━━━━━ RECORDED INFORMATION ━━━━━
-- pv_equiv track=rewrite | github.com/UKGANG/Leetcode | hash/ComplementaryPairs.py | complementaryPairs
-- ===== SOURCE A (Python) =====
-- import collections
-- from typing import List
--
-- def complementaryPairs(words: List[str]) -> List[List[int]]:
--     def hashcode(word: str) -> int:
--         code = 0
--         for c in word:
--             code ^= 1 << (ord(c) - ord('a'))
--         return code
--
--     hashed_count = collections.Counter()
--     for word in words:
--         hashed_count[hashcode(word)] += 1
--
--     res_1 = 0
--     for k, v in hashed_count.items():
--         if v > 1:
--             res_1 += v * (v - 1)
--     res_2 = 0
--     for k, v in hashed_count.items():
--         for i in range(26):
--             new_k = (1 << i) ^ k
--             if new_k not in hashed_count:
--                 continue
--             res_2 += v * hashed_count[new_k]
--     return (res_1 + res_2) >> 1
-- ===== SOURCE B (Python) =====
-- from typing import List
--
-- def complementaryPairs(words: List[str]) -> int:
--     # one pass: count partners already seen, so no final halving is needed
--     seen = {}
--     res = 0
--     for word in words:
--         m = 0
--         for c in word:
--             m ^= 1 << (ord(c) - ord('a'))
--         res += seen.get(m, 0) + sum(seen.get(m ^ (1 << i), 0) for i in range(26))
--         seen[m] = seen.get(m, 0) + 1
--     return res
-- ===== Notes on version B (the rewrite author's own statement) =====
-- stated objective: alternative
-- what changed: A builds a full Counter of parity masks, then sums v*(v-1) over equal masks plus an ordered double sum over one-bit-flip mask pairs and halves the total; B makes one pass keeping a dict of masks seen so far, counting each unordered pair once when its second word arrives, with no halving.
import Mathlib
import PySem

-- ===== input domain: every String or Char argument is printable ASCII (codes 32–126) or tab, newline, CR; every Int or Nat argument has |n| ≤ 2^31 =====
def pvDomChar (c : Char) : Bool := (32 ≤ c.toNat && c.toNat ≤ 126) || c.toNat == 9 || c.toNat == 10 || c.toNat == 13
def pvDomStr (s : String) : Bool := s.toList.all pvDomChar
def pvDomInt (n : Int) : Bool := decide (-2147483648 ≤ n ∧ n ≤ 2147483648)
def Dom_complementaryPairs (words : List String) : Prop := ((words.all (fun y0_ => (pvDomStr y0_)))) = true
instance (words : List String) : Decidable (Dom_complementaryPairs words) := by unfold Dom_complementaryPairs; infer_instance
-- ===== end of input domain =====

-- B replaces A's Counter-then-double-sum-then-halve with one pass over the words that counts each
-- complementary pair once, when its second word arrives (objective: alternative decomposition).

-- ===== PORT A =====
def pvHashcode (word : String) : Nat :=
  word.toList.foldl (fun code c => code ^^^ (1 <<< (c.toNat - 97))) 0

def complementaryPairs (words : List String) : Int :=
  let hashed_count : PySem.Dict Nat Int :=
    words.foldl (fun d w => d.modify (pvHashcode w) 0 (fun v => v + 1)) PySem.Dict.empty
  let res_1 : Int :=
    hashed_count.items.foldl (fun r kv => if kv.2 > 1 then r + kv.2 * (kv.2 - 1) else r) 0
  let res_2 : Int :=
    hashed_count.items.foldl (fun r kv =>
      (PySem.List.pyRange 0 26 1).foldl (fun r i =>
        if hashed_count.contains ((1 <<< i.toNat) ^^^ kv.1)
        then r + kv.2 * hashed_count.getD ((1 <<< i.toNat) ^^^ kv.1) 0 else r) r) 0
  (res_1 + res_2) >>> (1 : Int)

-- ===== PORT B =====
def complementaryPairs_alt (words : List String) : Int :=
  (words.foldl (fun (st : PySem.Dict Nat Int × Int) word =>
      let seen := st.1
      let m := word.toList.foldl (fun m c => m ^^^ (1 <<< (c.toNat - 97))) 0
      let r := st.2 + (seen.getD m 0 +
        ((PySem.List.pyRange 0 26 1).map (fun i => seen.getD (m ^^^ (1 <<< i.toNat)) 0)).sum)
      (seen.insert m (seen.getD m 0 + 1), r))
    (PySem.Dict.empty, 0)).2

-- ===== PRECONDITION & SPEC =====
-- Pre_ excludes exactly the inputs on which Python A raises ValueError ('negative shift count'):
-- any word containing a character with code below ord('a') = 97 (B raises there too).
def Pre_complementaryPairs (words : List String) : Prop :=
  (words.all (fun w => w.toList.all (fun c => 97 ≤ c.toNat))) = true
instance (words : List String) : Decidable (Pre_complementaryPairs words) := by
  unfold Pre_complementaryPairs; infer_instance
def pvWitness_complementaryPairs : List String := []

def Spec_complementaryPairs (words : List String) (out : Int) : Prop := out = complementaryPairs_alt words
instance (words : List String) (out : Int) : Decidable (Spec_complementaryPairs words out) := by
  unfold Spec_complementaryPairs; infer_instance

-- ===== CLAIM (what is proved, stated in full; the proofs are below) =====
def Claim_equal_complementaryPairs : Prop := ∀ (words : List String), Dom_complementaryPairs words → Pre_complementaryPairs words → Spec_complementaryPairs words (complementaryPairs words)

-- ===== LEMMAS AND PROOFS =====

-- the 27 masks complementary to m: m itself and m with one of the 26 letter bits flipped
def pvKey27 (m : Nat) : List Nat := m :: (List.range 26).map (fun i => m ^^^ (1 <<< i))

-- "y is a complementary partner of m"
def pvRelb (m y : Nat) : Bool := decide (y ∈ pvKey27 m)

-- number of unordered complementary pairs (i < j), counted head-against-tail
def pvPairCount : List Nat → Int
  | [] => 0
  | x :: t => (t.countP (pvRelb x) : Int) + pvPairCount t

theorem pvXorLeftCancel {a b c : Nat} (h : a ^^^ b = a ^^^ c) : b = c := by
  have := congrArg (fun z => a ^^^ z) h
  simpa [← Nat.xor_assoc, Nat.xor_self, Nat.zero_xor] using this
━━━━━
**YOUR ASSIGNMENT:** Starting with the line that has "-- ===== LEMMAS", print each remaining line of the listing exactly.

**EXERCISE ANSWER:**
-- ===== LEMMAS AND PROOFS =====

-- the 27 masks complementary to m: m itself and m with one of the 26 letter bits flipped
def pvKey27 (m : Nat) : List Nat := m :: (List.range 26).map (fun i => m ^^^ (1 <<< i))

-- "y is a complementary partner of m"
def pvRelb (m y : Nat) : Bool := decide (y ∈ pvKey27 m)

-- number of unordered complementary pairs (i < j), counted head-against-tail
def pvPairCount : List Nat → Int
  | [] => 0
  | x :: t => (t.countP (pvRelb x) : Int) + pvPairCount t

theorem pvXorLeftCancel {a b c : Nat} (h : a ^^^ b = a ^^^ c) : b = c := by
  have := congrArg (fun z => a ^^^ z) h
  simpa [← Nat.xor_assoc, Nat.xor_self, Nat.zero_xor] using this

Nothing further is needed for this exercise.